Prompting

Prompting is the primary interface for directing language model behaviour. The quality of the prompt determines the quality of the output.

Be Specific

Vague prompts produce vague responses. State the format, length, audience, and constraints explicitly.

VagueSpecific
“Write a summary”“Summarise in 3 bullet points for a non-technical audience”
“Improve this code”“Refactor this Python function for readability; no logic changes”
“Write a blog post”“Write a 500-word post for senior engineers on X, technical tone, no intro fluff”

The model will fill gaps in your prompt with its default assumptions. If the defaults don’t match what you want, specify explicitly.

Role and Context

Models respond to role framing. Telling the model it is a senior engineer, a sceptical reviewer, or a technical writer shapes the style and depth of the response.

System: You are a senior backend engineer reviewing a pull request.
        Identify correctness issues, performance risks, and missing tests.
        Be direct. No praise unless there is something genuinely good.

User: [paste PR diff]

Context that helps the model:

  • Audience (who will read the output)
  • Purpose (what the output will be used for)
  • Constraints (length, format, what to avoid)
  • Background (prior decisions, related code, domain context)

Few-Shot Examples

Providing 2–3 examples of the desired input-output format dramatically improves consistency. Especially useful for structured outputs (JSON, tables) and tone matching.

Extract the action items from each note. Return JSON.

Note: "Call Sarah about the Q3 budget by Friday."
Action items: [{"task": "Call Sarah about Q3 budget", "deadline": "Friday", "owner": "user"}]

Note: "Send the design mockup to the client and schedule a review."
Action items: [{"task": "Send design mockup to client", "deadline": null, "owner": "user"},
               {"task": "Schedule design review", "deadline": null, "owner": "user"}]

Note: [your note here]
Action items:

Chain-of-Thought

For reasoning tasks, instruct the model to think step by step before answering. This reduces errors on multi-step problems.
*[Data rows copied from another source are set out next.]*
-- the whole pipeline after the (identical) guards
theorem core_eq (w : String) :
    splitGoA w ((PySem.Str.len w).toNat + 1) 0 [] =
      (if w = "" then []
       else
        let parts := (resplitPipe none w.toList).map String.ofList
        if parts.getLast? = some "" then parts.dropLast else parts) := by
  have hlen : PySem.Str.len w = (w.toList.length : Int) := PySem.Str.len_eq w
  by_cases hw : w.toList = []
  · have hw' : w = "" := String.toList_inj.mp (by rw [hw]; rfl)
    rw [if_pos hw']
    exact splitGoA_stop _ _ _ _ (by rw [hlen, hw]; simp)
  · have hw' : ¬ w = "" := fun h => hw (by rw [h]; rfl)
    rw [if_neg hw']
    have h0 : (0 : Int) = ((0 : Nat) : Int) := rfl
    have hpos : 0 < w.toList.length := List.length_pos_of_ne_nil hw
    rw [h0, splitGoA_eq w _ 0 [] hpos (by rw [hlen]; omega)]
    rw [show prevA w.toList 0 = none from rfl, List.drop_zero, List.nil_append]
    -- commute the map with the trailing-empty pop
    have hne := resplitPipe_ne_nil none w.toList
    set L := resplitPipe none w.toList with hL
    show (dropTrail L).map String.ofList =
      (if (L.map String.ofList).getLast? = some "" then (L.map String.ofList).dropLast
       else L.map String.ofList)
    have hlast : (L.map String.ofList).getLast? = L.getLast?.map String.ofList := by
      simp [List.getLast?_map]
    by_cases hE : L.getLast? = some []
    · rw [if_pos (by rw [hlast, hE]; rfl)]
      unfold dropTrail
      rw [if_pos hE, List.map_dropLast]
    · rw [if_neg (by
        rw [hlast]
        intro hc
        cases hLl : L.getLast? with
        | none => rw [hLl] at hc; simp at hc
        | some x =>
          rw [hLl] at hc
          simp only [Option.map_some, Option.some.injEq] at hc
          apply hE
          rw [hLl]
          have : x = [] := by
            have := congrArg String.toList hc
            simpa using this
          rw [this])]
      unfold dropTrail
      rw [if_neg hE]

-- ===== VERDICT (by name: the statement is the Claim_ definition above) =====
theorem splittablecols_spec : Claim_equal_splittablecols := by
  intro line _
  simp only [Spec_splittablecols, splittablecols, splittablecols_alt]
  rw [guard1_eq, guard2_eq, core_eq]
-- pv_equiv track=rewrite | github.com/zacowan/aoc | Solutions/2022/06/solution.py | part2
-- ===== SOURCE A (Python) =====
-- from collections import deque
--
-- def part2(data):
--     """Solve part 2."""
--     characters = deque()
--     result = -1
--     for i, c in enumerate(data):
--         # Add characters to queue
--         characters.append(c)
--         # Check if there are 4 unique characters
--         if i >= 13:
--             if len(set(characters)) == 14:
--                 result = i + 1
--                 break
--             else:
--                 characters.popleft()
--     return result
-- ===== SOURCE B (Python) =====
-- def part2(data):
--     """Solve part 2."""
--     last = {}
--     left = 0
--     for i, c in enumerate(data):
--         j = last.get(c)
--         if j is not None and j >= left:
--             left = j + 1
--         last[c] = i
--         if i - left + 1 == 14:
--             return i + 1
--     return -1
-- ===== Notes on version B (the rewrite author's own statement) =====
-- stated objective: faster
-- what changed: Replaces the deque plus per-index set-rebuild with a single-pass two-pointer sliding window keeping a last-occurrence dict, so no 14-element set is built at each position.
import Mathlib
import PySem

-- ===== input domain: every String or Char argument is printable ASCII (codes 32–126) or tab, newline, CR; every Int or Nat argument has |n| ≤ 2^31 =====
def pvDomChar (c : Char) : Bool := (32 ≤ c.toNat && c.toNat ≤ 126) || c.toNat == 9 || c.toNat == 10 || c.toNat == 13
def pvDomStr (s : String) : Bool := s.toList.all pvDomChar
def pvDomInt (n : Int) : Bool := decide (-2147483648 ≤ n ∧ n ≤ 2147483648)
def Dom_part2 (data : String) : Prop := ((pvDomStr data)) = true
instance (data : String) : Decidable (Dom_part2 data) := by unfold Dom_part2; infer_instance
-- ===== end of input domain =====

-- B replaces A's deque + per-index set rebuild by a two-pointer window with a last-occurrence dict (one dict lookup per character).

-- ===== PORT A =====
-- loop of A: deque `chars`, enumerate index i; append, and from i >= 13 on test the 14-window via set size, else popleft
def part2Go (l : List Char) (i : Int) (chars : List Char) : Int :=
  match l with
  | [] => -1
  | c :: rest =>
    let chars' := chars ++ [c]
    if 13 ≤ i then
      if (PySem.Set.ofList chars').length = 14 then i + 1
      else part2Go rest (i + 1) chars'.tail
    else part2Go rest (i + 1) chars'

def part2 (data : String) : Int := part2Go data.toList 0 []

-- ===== PORT B =====
-- loop of B: `left` window start, `last` maps a char to its most recent index
def part2AltGo (l : List Char) (i : Int) (left : Int) (last : PySem.Dict Char Int) : Int :=
  match l with
  | [] => -1
  | c :: rest =>
    let left' := match last.get? c with
      | some j => if left ≤ j then j + 1 else left
      | none => left
    let last' := last.insert c i
    if i - left' + 1 = 14 then i + 1
    else part2AltGo rest (i + 1) left' last'

def part2_alt (data : String) : Int := part2AltGo data.toList 0 0 PySem.Dict.empty

-- ===== PRECONDITION & SPEC =====
def Spec_part2 (data : String) (out : Int) : Prop := out = part2_alt data
instance (data : String) (out : Int) : Decidable (Spec_part2 data out) := by unfold Spec_part2; infer_instance

-- ===== CLAIM (what is proved, stated in full; the proofs are below) =====
def Claim_equal_part2 : Prop := ∀ (data : String), Dom_part2 data → Spec_part2 data (part2 data)

-- ===== LEMMAS AND PROOFS =====

-- index of the last occurrence of c in p (none if absent)
def lastOcc : List Char → Char → Option Nat
  | [], _ => none
  | a :: t, c =>
    match lastOcc t c with
    | some j => some (j + 1)
    | none => if a = c then some 0 else none

theorem lastOcc_append (p : List Char) (a c : Char) :
    lastOcc (p ++ [a]) c = if a = c then some p.length else lastOcc p c := by
  induction p with
  | nil => simp [lastOcc]
  | cons b t ih =>
    simp only [List.cons_append, lastOcc, ih]
    by_cases h : a = c <;> simp [h]

theorem lastOcc_none_iff (p : List Char) (c : Char) : lastOcc p c = none ↔ c ∉ p := by
  induction p with
  | nil => simp [lastOcc]
  | cons b t ih =>
    simp only [lastOcc, List.mem_cons]
    cases h : lastOcc t c with
    | some j =>
      have hct : c ∈ t := by
        by_contra hc
        rw [ih.mpr hc] at h
        cases h
      simp [hct]
    | none =>
      have hct : c ∉ t := ih.mp h
      by_cases hb : b = c
      · simp [hb]
      · simp [hct]
        constructor <;> exact fun h1 h2 => h1 (Eq.symm h2)

theorem lastOcc_lt (p : List Char) (c : Char) (j : Nat) (h : lastOcc p c = some j) :
    j < p.length := by
  induction p generalizing j with
  | nil => simp [lastOcc] at h
  | cons b t ih =>
    simp only [lastOcc] at h
    cases ht : lastOcc t c with
    | some j' =>
      rw [ht] at h; simp at h
      have := ih j' ht
      simp [← h]; omega
    | none =>
      rw [ht] at h
      by_cases hb : b = c <;> simp [hb] at h
      simp [← h]

theorem mem_drop_iff_lastOcc (p : List Char) (c : Char) (j : Nat) (h : lastOcc p c = some j) :
    ∀ L : Nat, c ∈ p.drop L ↔ L ≤ j := by
  induction p generalizing j with
  | nil => simp [lastOcc] at h
  | cons b t ih =>
    intro L
    simp only [lastOcc] at h
    cases ht : lastOcc t c with
    | some j' =>
      rw [ht] at h; simp at h
      cases L with
      | zero =>
        simp only [List.drop_zero, List.mem_cons]
        have := (ih j' ht 0).mpr (by omega)
        simp at this
        constructor
        · intro; omega
        · intro; right; exact this
      | succ L' =>
        simp only [List.drop_succ_cons]
        rw [ih j' ht L']; omega
    | none =>
      rw [ht] at h
      by_cases hb : b = c <;> simp [hb] at h
      have hct : c ∉ t := (lastOcc_none_iff t c).mp ht
      cases L with
      | zero => simp [← h, hb]
      | succ L' =>
        simp only [List.drop_succ_cons]
        constructor
        · intro hm; exact absurd (List.mem_of_mem_drop hm) hct
        · intro; omega

theorem nodup_drop_mono (p : List Char) (m n : Nat) (h : (p.drop m).Nodup) (hmn : m ≤ n) :
    (p.drop n).Nodup := by
  have : p.drop n = (p.drop m).drop (n - m) := by
    rw [List.drop_drop]; congr 1; omega
  rw [this]
  exact h.sublist (List.drop_sublist _ _)

theorem ofList_sublist (l : List Char) : (PySem.Set.ofList l).Sublist l := by
  induction l using List.reverseRecOn with
  | nil => simp
  | append_singleton xs x ih =>
    rw [PySem.Set.ofList_append_singleton]
    by_cases h : (PySem.Set.ofList xs).contains x = true
    · simp only [PySem.Set.add, h, if_true]
      exact ih.trans (List.sublist_append_left xs [x])
    · simp only [PySem.Set.add, h]
      exact ih.append (List.Sublist.refl [x])

theorem setLen_iff (l : List Char) : (PySem.Set.ofList l).length = l.length ↔ l.Nodup := by
  constructor
  · intro h
    have := (ofList_sublist l).eq_of_length h
    rw [← this]
    exact PySem.Set.nodup_ofList l
  · intro h
    rw [PySem.Set.ofList_eq_self_of_nodup l h]

-- one step of B's left-pointer update preserves "left is the least start of an all-distinct suffix"
theorem left_step (p : List Char) (a : Char) (lN lN' : Nat)
    (hdef : lN' = match lastOcc p a with | some j => if lN ≤ j then j + 1 else lN | none => lN)
    (H4 : (p.drop lN).Nodup) (H5 : ∀ L, (p.drop L).Nodup → lN ≤ L) :
    lN ≤ lN' ∧ lN' ≤ p.length ∧ ((p ++ [a]).drop lN').Nodup ∧
      (∀ L, ((p ++ [a]).drop L).Nodup → lN' ≤ L) := by
  have hlen : lN ≤ p.length := H5 p.length (by simp)
  have hdropapp : ∀ L, L ≤ p.length → (p ++ [a]).drop L = p.drop L ++ [a] :=
    fun L hL => List.drop_append_of_le_length hL
  have key : lN' ≤ p.length ∧ lN ≤ lN' ∧ (p.drop lN').Nodup ∧ a ∉ p.drop lN' ∧
      (∀ L, (p.drop L).Nodup → a ∉ p.drop L → lN' ≤ L) := by
    cases hocc : lastOcc p a with
    | none =>
      rw [hocc] at hdef; simp at hdef; subst hdef
      have hna : a ∉ p := (lastOcc_none_iff p a).mp hocc
      exact ⟨hlen, le_refl _, H4, fun hm => hna (List.mem_of_mem_drop hm), fun L h _ => H5 L h⟩
    | some j =>
      rw [hocc] at hdef; simp only [] at hdef
      have hj := lastOcc_lt p a j hocc
      have hmem := mem_drop_iff_lastOcc p a j hocc
      by_cases hlj : lN ≤ j
      · rw [if_pos hlj] at hdef; subst hdef
        refine ⟨by omega, by omega, nodup_drop_mono p lN (j+1) H4 (by omega), ?_, ?_⟩
        · rw [hmem]; omega
        · intro L _ hna
          rw [hmem] at hna; omega
      · rw [if_neg hlj] at hdef; subst hdef
        refine ⟨hlen, le_refl _, H4, ?_, fun L h _ => H5 L h⟩
        rw [hmem]; omega
  obtain ⟨k1, k2, k3, k4, k5⟩ := key
  refine ⟨k2, k1, ?_, ?_⟩
  · rw [hdropapp lN' k1]
    simp [List.nodup_append, k3]
    intro y hy hya
    exact k4 (hya ▸ hy)
  · intro L hL
    by_cases hLp : L ≤ p.length
    · rw [hdropapp L hLp] at hL
      simp [List.nodup_append] at hL
      exact k5 L hL.1 (fun hm => hL.2 _ hm rfl)
    · omega

-- the combined invariant: both loops agree from any reachable pair of states
theorem go_eq (rest : List Char) : ∀ (p : List Char) (lN : Nat) (last : PySem.Dict Char Int)
    (chars : List Char),
    chars = p.drop (p.length - 13) →
    (∀ c, last.get? c = (lastOcc p c).map Int.ofNat) →
    (p.drop lN).Nodup →
    (∀ L, (p.drop L).Nodup → lN ≤ L) →
    p.length ≤ lN + 13 →
    part2Go rest (p.length : Int) chars = part2AltGo rest (p.length : Int) (lN : Int) last := by
  induction rest with
  | nil => intro p lN last chars _ _ _ _ _; simp [part2Go, part2AltGo]
  | cons c rest ih =>
    intro p lN last chars H1 H2 H4 H5 H6
    set lN' : Nat := (match lastOcc p c with | some j => if lN ≤ j then j + 1 else lN | none => lN)
      with hlN'
    obtain ⟨hmono, hle, hnd', hmin'⟩ := left_step p c lN lN' hlN' H4 H5
    -- B's computed new left equals the cast of lN'
    have hBleft : (match last.get? c with
        | some j => if (lN : Int) ≤ j then j + 1 else (lN : Int)
        | none => (lN : Int)) = (lN' : Int) := by
      rw [H2 c]
      cases hocc : lastOcc p c with
      | none => rw [hocc] at hlN'; simp [hlN']
      | some j =>
        simp only [hocc] at hlN'
        simp only [Option.map_some, Int.ofNat_eq_natCast]
        by_cases h : lN ≤ j
        · rw [if_pos h] at hlN'
          rw [if_pos (show (lN : Int) ≤ (j : Int) by exact_mod_cast h), hlN']
          push_cast; ring
        · rw [if_neg h] at hlN'
          rw [if_neg (show ¬ ((lN : Int) ≤ (j : Int)) by exact_mod_cast h), hlN']
    -- B's new dict satisfies the last-occurrence invariant for p ++ [c]
    have H2' : ∀ d, (last.insert c (p.length : Int)).get? d =
        (lastOcc (p ++ [c]) d).map Int.ofNat := by
      intro d
      rw [PySem.Dict.get?_insert, lastOcc_append, H2 d]
      by_cases hd : d = c
      · simp [hd]
      · rw [if_neg hd, if_neg (fun h => hd h.symm)]
    have hplen : ((p ++ [c]).length : Int) = (p.length : Int) + 1 := by simp
    simp only [part2Go, part2AltGo, hBleft]
    by_cases hi : 13 ≤ p.length
    · -- window is full: chars ++ [c] is the 14-window ending here
      have hchars_len : chars.length = 13 := by
        rw [H1, List.length_drop]; omega
      have hwin : chars ++ [c] = (p ++ [c]).drop (p.length - 13) := by
        rw [H1, List.drop_append_of_le_length (by omega)]
      rw [if_pos (show (13 : Int) ≤ (p.length : Int) by exact_mod_cast hi)]
      by_cases hnd : (chars ++ [c]).Nodup
      · -- both fire and return i + 1
        have hset : (PySem.Set.ofList (chars ++ [c])).length = 14 := by
          rw [(setLen_iff _).mpr hnd]; simp [hchars_len]
        rw [if_pos hset]
        have hup : lN' ≤ p.length - 13 := hmin' _ (hwin ▸ hnd)
        rw [if_pos (show (p.length : Int) - (lN' : Int) + 1 = 14 by omega)]
      · -- neither fires
        have hset : ¬ (PySem.Set.ofList (chars ++ [c])).length = 14 := by
          intro h
          exact hnd ((setLen_iff _).mp (by rw [h]; simp [hchars_len]))
        rw [if_neg hset]
        have hne : lN' ≠ p.length - 13 := by
          intro h
          exact hnd (by rw [hwin, ← h]; exact hnd')
        rw [if_neg (show ¬ ((p.length : Int) - (lN' : Int) + 1 = 14) by omega)]
        have := ih (p ++ [c]) lN' (last.insert c (p.length : Int)) (chars ++ [c]).tail
          (by rw [hwin, List.tail_drop,
                show p.length - 13 + 1 = (p ++ [c]).length - 13 by simp; omega])
          H2' hnd' hmin' (by simp; omega)
        rw [hplen] at this
        exact this
    · -- window not yet full on A's side; B cannot fire either
      rw [if_neg (show ¬ ((13 : Int) ≤ (p.length : Int)) by exact_mod_cast hi)]
      rw [if_neg (show ¬ ((p.length : Int) - (lN' : Int) + 1 = 14) by omega)]
      have := ih (p ++ [c]) lN' (last.insert c (p.length : Int)) (chars ++ [c])
        (by
          have h1 : p.length - 13 = 0 := by omega
          have h2 : (p ++ [c]).length - 13 = 0 := by simp; omega
          rw [H1, h1, h2]; simp)
        H2' hnd' hmin' (by simp; omega)
      rw [hplen] at this
      exact this

-- ===== VERDICT (by name: the statement is the Claim_ definition above) =====
theorem part2_spec : Claim_equal_part2 := by
  intro data _
  show part2 data = part2_alt data
  unfold part2 part2_alt
  have := go_eq data.toList [] 0 PySem.Dict.empty []
    (by simp) (by intro c; simp [lastOcc, PySem.Dict.get?_empty]) (by simp) (by intro L _; omega) (by simp)
  simpa using this
-- A's fold accumulates the five bucket counts and the catch-all count.
theorem pvFoldA_count (l : List Int) : ∀ (a b c d e f : Int),
    l.foldl
      (fun (s : Int × Int × Int × Int × Int × Int) (day : Int) =>
        let (n1, n2, n3, n4, n5, n6) := s
        let relative_day := day - 3838
        if 0 ≤ relative_day ∧ relative_day < 5 then (n1 + 1, n2, n3, n4, n5, n6)
        else if 5 ≤ relative_day ∧ relative_day < 10 then (n1, n2 + 1, n3, n4, n5, n6)
        else if 10 ≤ relative_day ∧ relative_day < 15 then (n1, n2, n3 + 1, n4, n5, n6)
        else if 15 ≤ relative_day ∧ relative_day < 20 then (n1, n2, n3, n4 + 1, n5, n6)
        else if 20 ≤ relative_day ∧ relative_day < 25 then (n1, n2, n3, n4, n5 + 1, n6)
        else (n1, n2, n3, n4, n5, n6 + 1))
      (a, b, c, d, e, f) =
    (a + (l.countP (fun v => decide (3838 ≤ v ∧ v < 3843)) : Int),
     b + (l.countP (fun v => decide (3843 ≤ v ∧ v < 3848)) : Int),
     c + (l.countP (fun v => decide (3848 ≤ v ∧ v < 3853)) : Int),
     d + (l.countP (fun v => decide (3853 ≤ v ∧ v < 3858)) : Int),
     e + (l.countP (fun v => decide (3858 ≤ v ∧ v < 3863)) : Int),
     f + (l.countP (fun v => decide (¬(3838 ≤ v ∧ v < 3863))) : Int)) := by
  induction l with
  | nil => intro a b c d e f; simp
  | cons v t ih =>
    intro a b c d e f
    simp only [List.foldl_cons, List.countP_cons]
    by_cases h1 : 0 ≤ v - 3838 ∧ v - 3838 < 5
    · simp only [h1, if_true, ih]
      have : (decide (3838 ≤ v ∧ v < 3843), decide (3843 ≤ v ∧ v < 3848),
              decide (3848 ≤ v ∧ v < 3853), decide (3853 ≤ v ∧ v < 3858),
              decide (3858 ≤ v ∧ v < 3863), decide (¬(3838 ≤ v ∧ v < 3863)))
            = (true, false, false, false, false, false) := by
        simp only [Prod.mk.injEq, decide_eq_true_eq, decide_eq_false_iff_not]; omega
      simp only [Prod.mk.injEq] at this
      simp [this.1, this.2.1, this.2.2.1, this.2.2.2.1, this.2.2.2.2.1, this.2.2.2.2.2]
      omega
    · by_cases h2 : 5 ≤ v - 3838 ∧ v - 3838 < 10
      · simp only [h1, h2, if_false, if_true, ih]
        have : (decide (3838 ≤ v ∧ v < 3843), decide (3843 ≤ v ∧ v < 3848),
                decide (3848 ≤ v ∧ v < 3853), decide (3853 ≤ v ∧ v < 3858),
                decide (3858 ≤ v ∧ v < 3863), decide (¬(3838 ≤ v ∧ v < 3863)))
              = (false, true, false, false, false, false) := by
          simp only [Prod.mk.injEq, decide_eq_true_eq, decide_eq_false_iff_not]; omega
        simp only [Prod.mk.injEq] at this
        simp [this.1, this.2.1, this.2.2.1, this.2.2.2.1, this.2.2.2.2.1, this.2.2.2.2.2]
        omega
      · by_cases h3 : 10 ≤ v - 3838 ∧ v - 3838 < 15
        · simp only [h1, h2, h3, if_false, if_true, ih]
          have : (decide (3838 ≤ v ∧ v < 3843), decide (3843 ≤ v ∧ v < 3848),
                  decide (3848 ≤ v ∧ v < 3853), decide (3853 ≤ v ∧ v < 3858),
                  decide (3858 ≤ v ∧ v < 3863), decide (¬(3838 ≤ v ∧ v < 3863)))
                = (false, false, true, false, false, false) := by
            simp only [Prod.mk.injEq, decide_eq_true_eq, decide_eq_false_iff_not]; omega
          simp only [Prod.mk.injEq] at this
          simp [this.1, this.2.1, this.2.2.1, this.2.2.2.1, this.2.2.2.2.1, this.2.2.2.2.2]
          omega
        · by_cases h4 : 15 ≤ v - 3838 ∧ v - 3838 < 20
          · simp only [h1, h2, h3, h4, if_false, if_true, ih]
            have : (decide (3838 ≤ v ∧ v < 3843), decide (3843 ≤ v ∧ v < 3848),
                    decide (3848 ≤ v ∧ v < 3853), decide (3853 ≤ v ∧ v < 3858),
                    decide (3858 ≤ v ∧ v < 3863), decide (¬(3838 ≤ v ∧ v < 3863)))
                  = (false, false, false, true, false, false) := by
              simp only [Prod.mk.injEq, decide_eq_true_eq, decide_eq_false_iff_not]; omega
            simp only [Prod.mk.injEq] at this
            simp [this.1, this.2.1, this.2.2.1, this.2.2.2.1, this.2.2.2.2.1, this.2.2.2.2.2]
            omega
          · by_cases h5 : 20 ≤ v - 3838 ∧ v - 3838 < 25
            · simp only [h1, h2, h3, h4, h5, if_false, if_true, ih]
              have : (decide (3838 ≤ v ∧ v < 3843), decide (3843 ≤ v ∧ v < 3848),
                      decide (3848 ≤ v ∧ v < 3853), decide (3853 ≤ v ∧ v < 3858),
                      decide (3858 ≤ v ∧ v < 3863), decide (¬(3838 ≤ v ∧ v < 3863)))
                    = (false, false, false, false, true, false) := by
                simp only [Prod.mk.injEq, decide_eq_true_eq, decide_eq_false_iff_not]; omega
              simp only [Prod.mk.injEq] at this
              simp [this.1, this.2.1, this.2.2.1, this.2.2.2.1, this.2.2.2.2.1, this.2.2.2.2.2]
              omega
            · simp only [h1, h2, h3, h4, h5, if_false, ih]
              have : (decide (3838 ≤ v ∧ v < 3843), decide (3843 ≤ v ∧ v < 3848),
                      decide (3848 ≤ v ∧ v < 3853), decide (3853 ≤ v ∧ v < 3858),
                      decide (3858 ≤ v ∧ v < 3863), decide (¬(3838 ≤ v ∧ v < 3863)))
                    = (false, false, false, false, false, true) := by
                simp only [Prod.mk.injEq, decide_eq_true_eq, decide_eq_false_iff_not]; omega
              simp only [Prod.mk.injEq] at this
              simp [this.1, this.2.1, this.2.2.1, this.2.2.2.1, this.2.2.2.2.1, this.2.2.2.2.2]
              omega
-- B replaces A's rebuild-the-whole-heap-after-every-decrement smallest-last loop by one direct
-- minimum scan of the live degree table per eliminated vertex (and a first-free-colour counter);
-- same return value on every input.


-- Python's tuple comparison (d1, x1) < (d2, x2), lexicographic
def pvLt (a b : Int × Int) : Bool := decide (a.1 < b.1) || (a.1 == b.1 && decide (a.2 < b.2))

-- shared by both ports (the corresponding Python lines are identical in A and B):
-- graph = defaultdict(list); for u, v in edges: graph[u].append(v); graph[v].append(u)
def slGraph (edges : List (Int × Int)) : PySem.Dict Int (List Int) :=
  edges.foldl (fun g e => (g.modify e.1 [] (· ++ [e.2])).modify e.2 [] (· ++ [e.1])) PySem.Dict.empty

-- degree = {node: len(adj) for node, adj in graph.items()}
def slDegree0 (g : PySem.Dict Int (List Int)) : PySem.Dict Int Int :=
  PySem.Dict.ofList (g.items.map (fun p => (p.1, (p.2.length : Int))))

-- available_colors = {color[nb] for nb in graph[node] if nb in color}  (identical line in A and B)
def slUsed (g : PySem.Dict Int (List Int)) (col : PySem.Dict Int Int) (node : Int) : PySem.Set Int :=
  PySem.Set.ofList (((g.getD node []).filter (fun nb => col.contains nb)).map (fun nb => col.getD nb 0))

-- ===== PORT A =====
-- heapq is ported by its contract: the heap list holds the pending (degree, node) entries
-- (heapify = id on the entry list) and heappop removes the minimum entry; only the popped
-- minimum and the remaining multiset of entries are ever observed by A.
def pvPopMin (x : Int × Int) (xs : List (Int × Int)) : Int × Int :=
  xs.foldl (fun m y => if pvLt y m then y else m) x

-- heap = [(degree[n], n) for n in degree if n != node]; heapq.heapify(heap)
def slRebuild (node : Int) (d : PySem.Dict Int Int) : List (Int × Int) :=
  (d.items.filter (fun p => p.1 != node)).map (fun p => (p.2, p.1))

-- body of `for neighbor in graph[node]:` — the state is (degree, heap)
def slStepA (node : Int) (s : PySem.Dict Int Int × List (Int × Int)) (nb : Int) :
    PySem.Dict Int Int × List (Int × Int) :=
  if s.1.contains nb then                                   -- if neighbor in degree:
    (s.1.modify nb 0 (· - 1),                               --   degree[neighbor] -= 1
     slRebuild node (s.1.modify nb 0 (· - 1)))              --   heap = [...]; heapify(heap)
  else s

-- while heap: ... ; fuel = initial heap length (one key leaves `degree` per iteration)
def slLoopA (g : PySem.Dict Int (List Int)) :
    Nat → PySem.Dict Int Int → List (Int × Int) → List Int → List Int
  | 0, _, _, ord => ord
  | fuel+1, deg, heap, ord =>
    match heap with
    | [] => ord
    | x :: xs =>
      let m := pvPopMin x xs                                -- _, node = heapq.heappop(heap)
      let st := (g.getD m.2 []).foldl (slStepA m.2) (deg, (x :: xs).erase m)
      slLoopA g fuel (st.1.erase m.2) st.2 (ord ++ [m.2])   -- del degree[node]

-- for c in range(n): if c not in available_colors: color[node] = c; break
-- (range(n) is not materialised: the loop counts c upward while c < n, exactly Python's range)
def slFindA (s : PySem.Set Int) (n c : Int) : Option Int :=
  if _h : c < n then (if PySem.Set.contains s c then slFindA s n (c + 1) else some c) else none
termination_by (n - c).toNat
decreasing_by omega

def slColorLoopA (g : PySem.Dict Int (List Int)) (n : Int) (order : List Int) :
    PySem.Dict Int Int :=
  order.reverse.foldl (fun col node =>
    match slFindA (slUsed g col node) n 0 with
    | some c => col.insert node c
    | none => col) PySem.Dict.empty

def sl_coloring (edges : List (Int × Int)) (n : Int) : List (Int × Int) :=
  let g := slGraph edges
  let deg := slDegree0 g
  let heap := g.items.map (fun p => ((p.2.length : Int), p.1))   -- heap = [(len(adj), node) ...]
  (slColorLoopA g n (slLoopA g heap.length deg heap [])).items

-- ===== PORT B =====
-- node = min(degree, key=lambda x: (degree[x], x)): one scan over the keys, first minimum kept
def slArgmin (deg : PySem.Dict Int Int) (k : Int) (ks : List Int) : Int :=
  ks.foldl (fun b x => if pvLt (deg.getD x 0, x) (deg.getD b 0, b) then x else b) k

-- body of `for nb in graph[node]:` — only the degree table is maintained
def slStepB (d : PySem.Dict Int Int) (nb : Int) : PySem.Dict Int Int :=
  if d.contains nb then d.modify nb 0 (· - 1) else d        -- if nb in degree: degree[nb] -= 1

-- while degree: ... ; fuel = initial number of keys (one key is deleted per iteration)
def slLoopB (g : PySem.Dict Int (List Int)) :
    Nat → PySem.Dict Int Int → List Int → List Int
  | 0, _, ord => ord
  | fuel+1, deg, ord =>
    match deg.keys with
    | [] => ord
    | k :: ks =>
      let node := slArgmin deg k ks
      let deg2 := (g.getD node []).foldl slStepB deg
      slLoopB g fuel (deg2.erase node) (ord ++ [node])      -- del degree[node]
Solve this problem. Think through each step before giving the final answer.

Chain-of-thought helps most on:

  • Arithmetic and logic puzzles
  • Multi-condition reasoning (“if A and B but not C…”)
  • Code debugging and root-cause analysis

Prompt structure for reliability

For production prompts where consistency matters:

[Role / persona]
[Task description]
[Constraints and format]
[Examples if needed]
[Input: {variable}]
[Output:]

Keep the variable input clearly delimited (XML tags, triple backticks, or labelled sections) so the model doesn’t confuse instructions with input data.